Yes, this Riemann surface, call it $C: y^2 = x^{11}-11x^6-x$,
is quite special: not only does it have the maximal number of automorphisms
for a hyperelliptic surface of genus $5$, but it is a modular curve
in at least two ways, both of which exhibit its full automorphism group.

One is a classical (elliptic) modular curve of level $10$, intermediate between
$X(5)$ and $X(10)$, with $[C:X(5)] = 2$ (the hyperelliptic map) and
$[X(10):C] = 3$ (a cyclic cover); this modular curve parametrizes
elliptic curves $E$ with full level-$5$ structure and odd ${\rm Gal}(E[2])$,
or equivalently full level-$5$ structure and square $j(E)-12^3$.
Explicitly, $E$ has Weierstrass equation $Y^2 = X^3 - A(x)X/48 + B(x)/864$
where $A(x) = x^{20} + 228x^{15} + 494x^{10} - 228x^5 + 1$ and
$$
x^{30} - 522x^{25} - 10005x^{20} - 10005x^{10} + 522x^5 + 1
$$
are polynomials with roots at the $20$- and $30$-point orbits of $A_5$.
We have $A^3 - B^2 = 12^3 (x^{11}-11x^6-x)^5$,
so $j - 12^3 = B^2/(x^{11}-11x^6-x)^5$. The corresponding congruence
subgroup $\Gamma$ of ${\rm SL}_2({\bf Z})$ is the index-$2$ subgroup of
$\Gamma(5)$ consisting of matrices that reduce mod $2$ to the index-$2$
subgroup of ${\rm SL}_2({\bf Z}/2{\bf Z})$, with $[\Gamma : \Gamma(10)] = 3$.
This $\Gamma$ is normal in ${\rm SL}_2({\bf Z})$, and the quotient group
is ${\rm Aut}(C)$.

Another modular approach to $C$ is via the $(2,3,10)$ triangle group,
call it $G^*$, which appears in class VIII of the nineteen commensurability
classes tabulated in

Takeuchi, K.: Commensurability classes of arithmetic triangle groups, *J. Fac.
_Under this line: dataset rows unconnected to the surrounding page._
-- pv_equiv track=rewrite | github.com/ActingLin/ReverseNotes | Work/jsReverse/验证码/某港口登录，DX滑块/study/main.py | get_param
-- ===== SOURCE A (Python) =====
-- def get_param(t):
--     if not t:
--         return ""
--
--     g = ""
--     p = 0
--
--     while p < len(t):
--         # 使用 None 作为哨兵值来模拟 JavaScript 中的 NaN
--         f_val = ord(t[p]) if p < len(t) else None
--         p += 1
--         c_val = ord(t[p]) if p < len(t) else None
--         p += 1
--         s_val = ord(t[p]) if p < len(t) else None
--         p += 1
--
--         # 如果是 NaN (None)，则位运算结果为 0；否则进行正常计算
--         f = 0 if f_val is None else f_val
--         c = 0 if c_val is None else c_val
--         s = 0 if s_val is None else s_val
--
--         d = f >> 2
--         h = ((3 & f) << 4) | (c >> 4)
--         v = ((15 & c) << 2) | (s >> 6)
--         l = 63 & s
--
--         # 模拟JavaScript中的isNaN处理
--         if c_val is None: # 检查原始值是否为 None (即 NaN)
--             v = 64
--             l = 64
--         elif s_val is None: # 检查原始值是否为 None (即 NaN)
--             l = 64
--
--         n = 'S0DOZN9bBJyPV-qczRa3oYvhGlUMrdjW7m2CkE5_FuKiTQXnwe6pg8fs4HAtIL1x='
--         g = g + n[d] + n[h] + n[v] + n[l]
--
--     return g
-- ===== SOURCE B (Python) =====
-- def get_param(t):
--     if not t:
--         return ""
--     n = 'S0DOZN9bBJyPV-qczRa3oYvhGlUMrdjW7m2CkE5_FuKiTQXnwe6pg8fs4HAtIL1x='
--     bits = ''.join(format(ord(ch), '08b') for ch in t)
--     pad = (-len(t)) % 3
--     bits += '00' * pad
--     return ''.join(n[int(bits[i:i + 6], 2)] for i in range(0, len(bits), 6)) + '=' * pad
-- ===== Notes on version B (the rewrite author's own statement) =====
-- stated objective: alternative
-- what changed: Replaces A's stateful while-loop of per-triple shift/mask bit arithmetic with sentinel None handling and quadratic string concatenation by a bit-string pipeline: concatenate each char's 8 binary digits, zero-pad, regroup into 6-digit groups decoded with int(.,2), join once and append the pad characters.
import Mathlib
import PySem

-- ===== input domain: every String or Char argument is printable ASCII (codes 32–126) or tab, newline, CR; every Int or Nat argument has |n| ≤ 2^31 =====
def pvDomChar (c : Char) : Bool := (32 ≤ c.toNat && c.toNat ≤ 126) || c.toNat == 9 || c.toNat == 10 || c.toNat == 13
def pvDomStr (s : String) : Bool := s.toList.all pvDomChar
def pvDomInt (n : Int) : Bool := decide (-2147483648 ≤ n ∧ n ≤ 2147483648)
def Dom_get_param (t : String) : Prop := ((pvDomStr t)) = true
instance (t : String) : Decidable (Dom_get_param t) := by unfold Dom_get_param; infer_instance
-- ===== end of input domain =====

-- B re-encodes via an explicit binary-digit string: concatenate 8 bits per char, zero-pad, regroup into 6-bit values — a different decomposition from A's per-triple shift/mask while-loop (alternative; also avoids A's quadratic string concatenation).


-- ===== PORT A =====
-- the custom alphabet; on Dom every computed index is in range, so getD's default is never used
def pvN : List Char := "S0DOZN9bBJyPV-qczRa3oYvhGlUMrdjW7m2CkE5_FuKiTQXnwe6pg8fs4HAtIL1x=".toList
def pvIdx (i : Nat) : Char := pvN.getD i '?'

-- one iteration of A's while body: the three Option values mirror the None sentinels
def aChunk (f_val c_val s_val : Option Nat) : List Char :=
  let f := f_val.getD 0
  let c := c_val.getD 0
  let s := s_val.getD 0
  let d := f >>> 2
  let h := ((3 &&& f) <<< 4) ||| (c >>> 4)
  let v := ((15 &&& c) <<< 2) ||| (s >>> 6)
  let l := 63 &&& s
  let v' := if c_val = none then 64 else v
  let l' := if c_val = none then 64 else if s_val = none then 64 else l
  [pvIdx d, pvIdx h, pvIdx v', pvIdx l']

-- A's while loop over the remaining characters (p advances 3 per iteration)
def aLoop : List Char → List Char
  | [] => []
  | [a] => aChunk (some a.toNat) none none
  | [a, b] => aChunk (some a.toNat) (some b.toNat) none
  | a :: b :: c :: r => aChunk (some a.toNat) (some b.toNat) (some c.toNat) ++ aLoop r

def get_param (t : String) : String :=
  if t = "" then "" else String.ofList (aLoop t.toList)

-- ===== PORT B =====
-- format(x, '08b'): the eight binary digits of x, most significant first
def bits8 (x : Nat) : List Nat :=
  [x / 128 % 2, x / 64 % 2, x / 32 % 2, x / 16 % 2, x / 8 % 2, x / 4 % 2, x / 2 % 2, x % 2]

-- int(bits[i:i+6], 2) for each 6-digit group of the bit string
def binChunks : List Nat → List Char
  | b0 :: b1 :: b2 :: b3 :: b4 :: b5 :: rest =>
      pvIdx (32 * b0 + 16 * b1 + 8 * b2 + 4 * b3 + 2 * b4 + b5) :: binChunks rest
  | _ => []

def get_param_alt (t : String) : String :=
  if t = "" then "" else
    let bits := (t.toList.map (fun ch => bits8 ch.toNat)).flatten
    let pad := (3 - t.toList.length % 3) % 3   -- (-len(t)) % 3, written on Nat
    String.ofList (binChunks (bits ++ List.replicate (2 * pad) 0) ++ List.replicate pad '=')

-- ===== PRECONDITION & SPEC =====
def Spec_get_param (t : String) (out : String) : Prop := out = get_param_alt t
instance (t : String) (out : String) : Decidable (Spec_get_param t out) := by unfold Spec_get_param; infer_instance

-- ===== CLAIM (what is proved, stated in full; the proofs are below) =====
def Claim_equal_get_param : Prop := ∀ (t : String), Dom_get_param t → Spec_get_param t (get_param t)

-- ===== LEMMAS AND PROOFS =====
theorem pvIdx64 : pvIdx 64 = '=' := by decide

theorem chunk1 (f : Nat) (hf : f < 256) :
    32 * (f / 128 % 2) + 16 * (f / 64 % 2) + 8 * (f / 32 % 2) + 4 * (f / 16 % 2)
      + 2 * (f / 8 % 2) + f / 4 % 2 = f >>> 2 := by
  rw [Nat.shiftRight_eq_div_pow]; norm_num; omega

theorem chunk2 (f c : Nat) (hc : c < 256) :
    32 * (f / 2 % 2) + 16 * (f % 2) + 8 * (c / 128 % 2) + 4 * (c / 64 % 2)
      + 2 * (c / 32 % 2) + c / 16 % 2 = ((3 &&& f) <<< 4) ||| (c >>> 4) := by
  have h1 : 3 &&& f = f % 4 := by
    simpa [Nat.and_comm] using Nat.and_two_pow_sub_one_eq_mod f 2
  have h2 : c >>> 4 = c / 16 := by simp [Nat.shiftRight_eq_div_pow]
  have h3 : (f % 4) <<< 4 = 2 ^ 4 * (f % 4) := by rw [Nat.shiftLeft_eq]; ring
  rw [h1, h2, h3, ← Nat.two_pow_add_eq_or_of_lt (by omega : c / 16 < 2 ^ 4)]
  have h4 : (2 : Nat) ^ 4 = 16 := by norm_num
  rw [h4]; omega

theorem chunk3 (c s : Nat) (hs : s < 256) :
    32 * (c / 8 % 2) + 16 * (c / 4 % 2) + 8 * (c / 2 % 2) + 4 * (c % 2)
      + 2 * (s / 128 % 2) + s / 64 % 2 = ((15 &&& c) <<< 2) ||| (s >>> 6) := by
  have h1 : 15 &&& c = c % 16 := by
    simpa [Nat.and_comm] using Nat.and_two_pow_sub_one_eq_mod c 4
  have h2 : s >>> 6 = s / 64 := by simp [Nat.shiftRight_eq_div_pow]
  have h3 : (c % 16) <<< 2 = 2 ^ 2 * (c % 16) := by rw [Nat.shiftLeft_eq]; ring
  rw [h1, h2, h3, ← Nat.two_pow_add_eq_or_of_lt (by omega : s / 64 < 2 ^ 2)]
  have h4 : (2 : Nat) ^ 2 = 4 := by norm_num
  rw [h4]; omega

theorem chunk4 (s : Nat) :
    32 * (s / 32 % 2) + 16 * (s / 16 % 2) + 8 * (s / 8 % 2) + 4 * (s / 4 % 2)
      + 2 * (s / 2 % 2) + s % 2 = 63 &&& s := by
  have h1 : 63 &&& s = s % 64 := by
    simpa [Nat.and_comm] using Nat.and_two_pow_sub_one_eq_mod s 6
  rw [h1]; omega

theorem binChunks_triple (f c s : Nat) (hf : f < 256) (hc : c < 256) (hs : s < 256)
    (rest : List Nat) :
    binChunks (bits8 f ++ (bits8 c ++ (bits8 s ++ rest))) =
      pvIdx (f >>> 2) :: pvIdx (((3 &&& f) <<< 4) ||| (c >>> 4)) ::
      pvIdx (((15 &&& c) <<< 2) ||| (s >>> 6)) :: pvIdx (63 &&& s) :: binChunks rest := by
  simp only [bits8, List.cons_append, List.nil_append, binChunks]
  rw [chunk1 f hf, chunk2 f c hc, chunk3 c s hs, chunk4 s]

theorem main_lemma (l : List Char) (hd : ∀ c ∈ l, c.toNat < 256) :
    binChunks ((l.map (fun ch => bits8 ch.toNat)).flatten
        ++ List.replicate (2 * ((3 - l.length % 3) % 3)) 0)
      ++ List.replicate ((3 - l.length % 3) % 3) '=' = aLoop l := by
  induction l using aLoop.induct with
  | case1 => simp [aLoop, binChunks]
  | case2 a =>
      have ha : a.toNat < 256 := hd a (by simp)
      have t1 := chunk1 a.toNat ha
      have t2 : 32 * (a.toNat / 2 % 2) + 16 * (a.toNat % 2)
          = (3 &&& a.toNat) <<< 4 := by
        simpa using chunk2 a.toNat 0 (by norm_num)
      simp only [aLoop, aChunk, List.map, List.flatten, List.length]
      norm_num [bits8, binChunks, pvIdx64, t1, t2, List.replicate, reduceCtorEq]
  | case3 a b =>
      have ha : a.toNat < 256 := hd a (by simp)
      have hb : b.toNat < 256 := hd b (by simp)
      have t1 := chunk1 a.toNat ha
      have t2 := chunk2 a.toNat b.toNat hb
      have t3 : 32 * (b.toNat / 8 % 2) + 16 * (b.toNat / 4 % 2) + 8 * (b.toNat / 2 % 2)
          + 4 * (b.toNat % 2) = (15 &&& b.toNat) <<< 2 := by
        simpa using chunk3 b.toNat 0 (by norm_num)
      simp only [aLoop, aChunk, List.map, List.flatten, List.length]
      norm_num [bits8, binChunks, pvIdx64, t1, t2, t3, List.replicate, reduceCtorEq]
      simp
  | case4 a b c r ih =>
      have ha : a.toNat < 256 := hd a (by simp)
      have hb : b.toNat < 256 := hd b (by simp)
      have hc : c.toNat < 256 := hd c (by simp)
      have hmod : ((a :: b :: c :: r).length % 3) = r.length % 3 := by
        simp [List.length]; omega
      simp only [List.map, List.flatten, hmod, List.append_eq, List.append_assoc]
      rw [binChunks_triple a.toNat b.toNat c.toNat ha hb hc]
      simp only [aLoop, aChunk, List.cons_append]
      simp only [reduceCtorEq, Option.getD_some, ite_false]
      rw [ih (fun x hx => hd x (by simp [hx]))]
      simp

-- ===== VERDICT (by name: the statement is the Claim_ definition above) =====
theorem get_param_spec : Claim_equal_get_param := by
  intro t hdom
  unfold Spec_get_param get_param get_param_alt
  by_cases h : t = ""
  · simp [h]
  · simp only [if_neg h]
    refine congrArg String.ofList ?_ |>.symm
    apply main_lemma
    intro c hcmem
    simp only [Dom_get_param, pvDomStr, List.all_eq_true] at hdom
    have := hdom c hcmem
    simp [pvDomChar] at this
    omega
Sci. Univ. Tokyo* **24** (1977), 201-212.

According to Takeuchi's table, $G^*$ is the normalizer of the unit-norm
group $G_1$ of a maximal order in a quaternion algebra over
${\bf Q}(\sqrt 5)$ ramified over one real place and the prime $(\sqrt 5)$.
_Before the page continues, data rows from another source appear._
-- pv_equiv track=rewrite | github.com/yesonsys03-web/VibeLign | vibelign/commands/vib_transfer_cmd.py | _looks_like_handoff_context_work
-- ===== SOURCE A (Python) =====
-- def _looks_like_handoff_context_work(paths: list[str]) -> bool:
--     joined = " ".join(paths)
--     return any(
--         marker in joined
--         for marker in (
--             "vib_transfer_cmd",
--             "transfer_git_context",
--             "mcp_transfer",
--             "test_vib_transfer_handoff",
--             "test_transfer_git_context",
--         )
--     )
-- ===== SOURCE B (Python) =====
-- def _has_handoff_marker(p: str) -> bool:
--     return ("vib_transfer_cmd" in p
--             or "transfer_git_context" in p
--             or "mcp_transfer" in p
--             or "test_vib_transfer_handoff" in p
--             or "test_transfer_git_context" in p)
--
--
-- def _looks_like_handoff_context_work(paths: list[str]) -> bool:
--     for p in paths:
--         if _has_handoff_marker(p):
--             return True
--     return False
-- ===== Notes on version B (the rewrite author's own statement) =====
-- stated objective: simpler
-- what changed: B drops the join step and the marker-tuple iteration: it loops over the paths with an early return, testing each path with a helper that checks the five markers as a plain boolean or-chain; equivalent because no marker contains a space, so none can span A's join boundary.
import Mathlib
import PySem

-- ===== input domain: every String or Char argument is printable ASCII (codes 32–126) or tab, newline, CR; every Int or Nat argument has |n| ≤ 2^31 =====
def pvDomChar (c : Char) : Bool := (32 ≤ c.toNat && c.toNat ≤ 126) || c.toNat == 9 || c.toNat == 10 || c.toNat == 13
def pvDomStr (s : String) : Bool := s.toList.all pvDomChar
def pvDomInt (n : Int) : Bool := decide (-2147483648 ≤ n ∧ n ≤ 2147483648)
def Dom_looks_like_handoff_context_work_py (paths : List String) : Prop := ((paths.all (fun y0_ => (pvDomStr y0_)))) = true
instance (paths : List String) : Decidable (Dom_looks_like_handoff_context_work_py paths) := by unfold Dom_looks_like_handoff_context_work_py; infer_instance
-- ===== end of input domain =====

-- B drops A's " ".join and marker-tuple loop: it recurses over the paths with an early return, checking the five markers as a plain or-chain per path (simpler; equivalent since no marker contains a space).


-- ===== PORT A =====
-- A's fixed marker tuple, scanned by any(…) against the joined string
def pvMarkers : List String :=
  ["vib_transfer_cmd", "transfer_git_context", "mcp_transfer",
   "test_vib_transfer_handoff", "test_transfer_git_context"]

def looks_like_handoff_context_work_py (paths : List String) : Bool :=
  let joined := PySem.Str.join " " paths
  pvMarkers.any (fun marker => PySem.Str.isIn marker joined)

-- ===== PORT B =====
-- helper _has_handoff_marker: the five markers as a plain or-chain
def pvHasHandoffMarker (p : String) : Bool :=
  PySem.Str.isIn "vib_transfer_cmd" p
    || PySem.Str.isIn "transfer_git_context" p
    || PySem.Str.isIn "mcp_transfer" p
    || PySem.Str.isIn "test_vib_transfer_handoff" p
    || PySem.Str.isIn "test_transfer_git_context" p

-- the for-loop with early return, as structural recursion over paths
def looks_like_handoff_context_work_py_alt : List String → Bool
  | [] => false
  | p :: rest =>
    if pvHasHandoffMarker p then true
    else looks_like_handoff_context_work_py_alt rest

-- ===== PRECONDITION & SPEC =====
def Spec_looks_like_handoff_context_work_py (paths : List String) (out : Bool) : Prop := out = looks_like_handoff_context_work_py_alt paths
instance (paths : List String) (out : Bool) : Decidable (Spec_looks_like_handoff_context_work_py paths out) := by unfold Spec_looks_like_handoff_context_work_py; infer_instance

-- ===== CLAIM (what is proved, stated in full; the proofs are below) =====
def Claim_equal_looks_like_handoff_context_work_py : Prop := ∀ (paths : List String), Dom_looks_like_handoff_context_work_py paths → Spec_looks_like_handoff_context_work_py paths (looks_like_handoff_context_work_py paths)

-- ===== LEMMAS AND PROOFS =====

-- a list avoiding c that is a prefix of u ++ c :: v is a prefix of u
theorem prefix_of_prefix_append_cons {l u v : List Char} {c : Char}
    (hc : c ∉ l) (h : l <+: u ++ c :: v) : l <+: u := by
  induction u generalizing l with
  | nil =>
    cases l with
    | nil => exact List.nil_prefix
    | cons x xs =>
      rcases h with ⟨t, ht⟩
      simp only [List.nil_append, List.cons_append, List.cons.injEq] at ht
      exact absurd (ht.1 ▸ List.mem_cons_self) hc
  | cons a u ih =>
    cases l with
    | nil => exact List.nil_prefix
    | cons x xs =>
      rcases h with ⟨t, ht⟩
      simp only [List.cons_append, List.cons.injEq] at ht
      obtain ⟨rfl, ht2⟩ := ht
      rcases ih (fun hx => hc (List.mem_cons_of_mem _ hx)) ⟨t, ht2⟩ with ⟨t', ht'⟩
      exact ⟨t', by simp [ht']⟩

-- a list avoiding c is an infix of u ++ c :: v iff it is an infix of u or of v
theorem infix_append_cons_iff {l u v : List Char} {c : Char} (hc : c ∉ l) :
    l <:+: u ++ c :: v ↔ (l <:+: u ∨ l <:+: v) := by
  constructor
  · intro h
    induction u generalizing l with
    | nil =>
      simp only [List.nil_append, List.infix_cons_iff] at h
      rcases h with h | h
      · left
        have := prefix_of_prefix_append_cons (u := []) hc (by simpa using h)
        simpa using this.isInfix
      · exact Or.inr h
    | cons a u ih =>
      rw [List.cons_append, List.infix_cons_iff] at h
      rcases h with h | h
      · left
        exact (prefix_of_prefix_append_cons (u := a :: u) hc (by simpa using h)).isInfix
      · rcases ih hc h with h' | h'
        · exact Or.inl (h'.trans ⟨[a], [], by simp⟩)
        · exact Or.inr h'
  · rintro (h | h)
    · exact h.trans ⟨[], c :: v, by simp⟩
    · exact h.trans ⟨u ++ [c], [], by simp⟩

-- the heart: a nonempty space-free marker occurs in " ".join(paths) iff it occurs in some path
theorem isIn_join_iff (m : List Char) (hm : m ≠ []) (hc : ' ' ∉ m) :
    ∀ ps : List (List Char),
      (PySem.Chars.isIn m (PySem.Chars.join [' '] ps) = true ↔
        ∃ p ∈ ps, PySem.Chars.isIn m p = true) := by
  intro ps
  induction ps with
  | nil =>
    simp only [PySem.Chars.join_nil, PySem.Chars.isIn_iff_infix, List.infix_nil,
      List.not_mem_nil, false_and, exists_false, iff_false]
    exact hm
  | cons p ps ih =>
    cases ps with
    | nil => simp [PySem.Chars.join_singleton]
    | cons q rest =>
      rw [PySem.Chars.join_cons_cons, PySem.Chars.isIn_iff_infix]
      have hmid : p ++ [' '] ++ PySem.Chars.join [' '] (q :: rest)
          = p ++ ' ' :: PySem.Chars.join [' '] (q :: rest) := by simp
      rw [hmid, infix_append_cons_iff hc]
      simp only [← PySem.Chars.isIn_iff_infix]
      rw [ih]
      constructor
      · rintro (h | ⟨x, hx, h⟩)
        · exact ⟨p, by simp, h⟩
        · exact ⟨x, List.mem_cons_of_mem _ hx, h⟩
      · rintro ⟨x, hx, h⟩
        rcases List.mem_cons.mp hx with rfl | hx
        · exact Or.inl h
        · exact Or.inr ⟨x, hx, h⟩

theorem isIn_join_str (m : String) (hm : m.toList ≠ []) (hc : ' ' ∉ m.toList)
    (paths : List String) :
    (PySem.Str.isIn m (PySem.Str.join " " paths) = true ↔
      ∃ p ∈ paths, PySem.Str.isIn m p = true) := by
  rw [PySem.Str.isIn_eq, PySem.Str.toList_join,
    show (" " : String).toList = [' '] from rfl, isIn_join_iff m.toList hm hc]
  constructor
  · rintro ⟨pl, hpl, h⟩
    rcases List.mem_map.mp hpl with ⟨p, hp, rfl⟩
    exact ⟨p, hp, by rw [PySem.Str.isIn_eq]; exact h⟩
  · rintro ⟨p, hp, h⟩
    exact ⟨p.toList, List.mem_map_of_mem hp, by rw [← PySem.Str.isIn_eq]; exact h⟩

-- B's per-path or-chain is exactly "some marker of the tuple occurs in p"
theorem hasHandoffMarker_iff (p : String) :
    pvHasHandoffMarker p = true ↔ ∃ m ∈ pvMarkers, PySem.Str.isIn m p = true := by
  unfold pvHasHandoffMarker pvMarkers
  constructor
  · intro h
    simp only [Bool.or_eq_true] at h
    rcases h with ((((h | h) | h) | h) | h) <;>
      exact ⟨_, by simp, h⟩
  · rintro ⟨m, hm, h⟩
    simp only [List.mem_cons, List.not_mem_nil, or_false] at hm
    simp only [Bool.or_eq_true]
    rcases hm with rfl | rfl | rfl | rfl | rfl
    · exact Or.inl (Or.inl (Or.inl (Or.inl h)))
    · exact Or.inl (Or.inl (Or.inl (Or.inr h)))
    · exact Or.inl (Or.inl (Or.inr h))
    · exact Or.inl (Or.inr h)
    · exact Or.inr h

-- B's early-return recursion is exactly "some path carries a marker"
theorem alt_iff (paths : List String) :
    looks_like_handoff_context_work_py_alt paths = true ↔
      ∃ p ∈ paths, pvHasHandoffMarker p = true := by
  induction paths with
  | nil => simp [looks_like_handoff_context_work_py_alt]
  | cons p rest ih =>
    unfold looks_like_handoff_context_work_py_alt
    split_ifs with h
    · simp only [true_iff]
      exact ⟨p, by simp, h⟩
    · rw [ih]
      constructor
      · rintro ⟨x, hx, hx'⟩; exact ⟨x, List.mem_cons_of_mem _ hx, hx'⟩
      · rintro ⟨x, hx, hx'⟩
        rcases List.mem_cons.mp hx with rfl | hx
        · exact absurd hx' (by simpa using h)
        · exact ⟨x, hx, hx'⟩

-- ===== VERDICT (by name: the statement is the Claim_ definition above) =====
theorem looks_like_handoff_context_work_py_spec : Claim_equal_looks_like_handoff_context_work_py := by
  intro paths _
  unfold Spec_looks_like_handoff_context_work_py
  unfold looks_like_handoff_context_work_py
  have hmk : ∀ m ∈ pvMarkers, m.toList ≠ [] ∧ ' ' ∉ m.toList := by decide
  rw [Bool.eq_iff_iff, alt_iff]
  simp only [List.any_eq_true]
  constructor
  · rintro ⟨m, hmem, h⟩
    rcases (isIn_join_str m (hmk m hmem).1 (hmk m hmem).2 paths).mp h with ⟨p, hp, h'⟩
    exact ⟨p, hp, (hasHandoffMarker_iff p).mpr ⟨m, hmem, h'⟩⟩
  · rintro ⟨p, hp, hmark⟩
    rcases (hasHandoffMarker_iff p).mp hmark with ⟨m, hmem, h'⟩
    exact ⟨m, hmem, (isIn_join_str m (hmk m hmem).1 (hmk m hmem).2 paths).mpr ⟨p, hp, h'⟩⟩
Moreover $G_1$ is the $(3,3,5)$ triangle group, contained in $G^*$ with
index $2$. Let $G_5$ be the normal subgroup of $G_1$ consisting of
units congruent to $1 \bmod (\sqrt 5)$. Then
$G^*/G_5 \cong \lbrace \pm 1 \rbrace \times A_5$, and
the quotient of the upper half plane $\cal H$ by $G_5$ has genus $5$,
so must be our $C$. Moreover, ${\cal H} / G_5$ has no elliptic points,
so this identifies the image of the fundamental group $\pi_1(C)$ in
${\rm Aut}{\cal H} = {\rm SL}_2({\bf R})$ with an arithmetic congruence group.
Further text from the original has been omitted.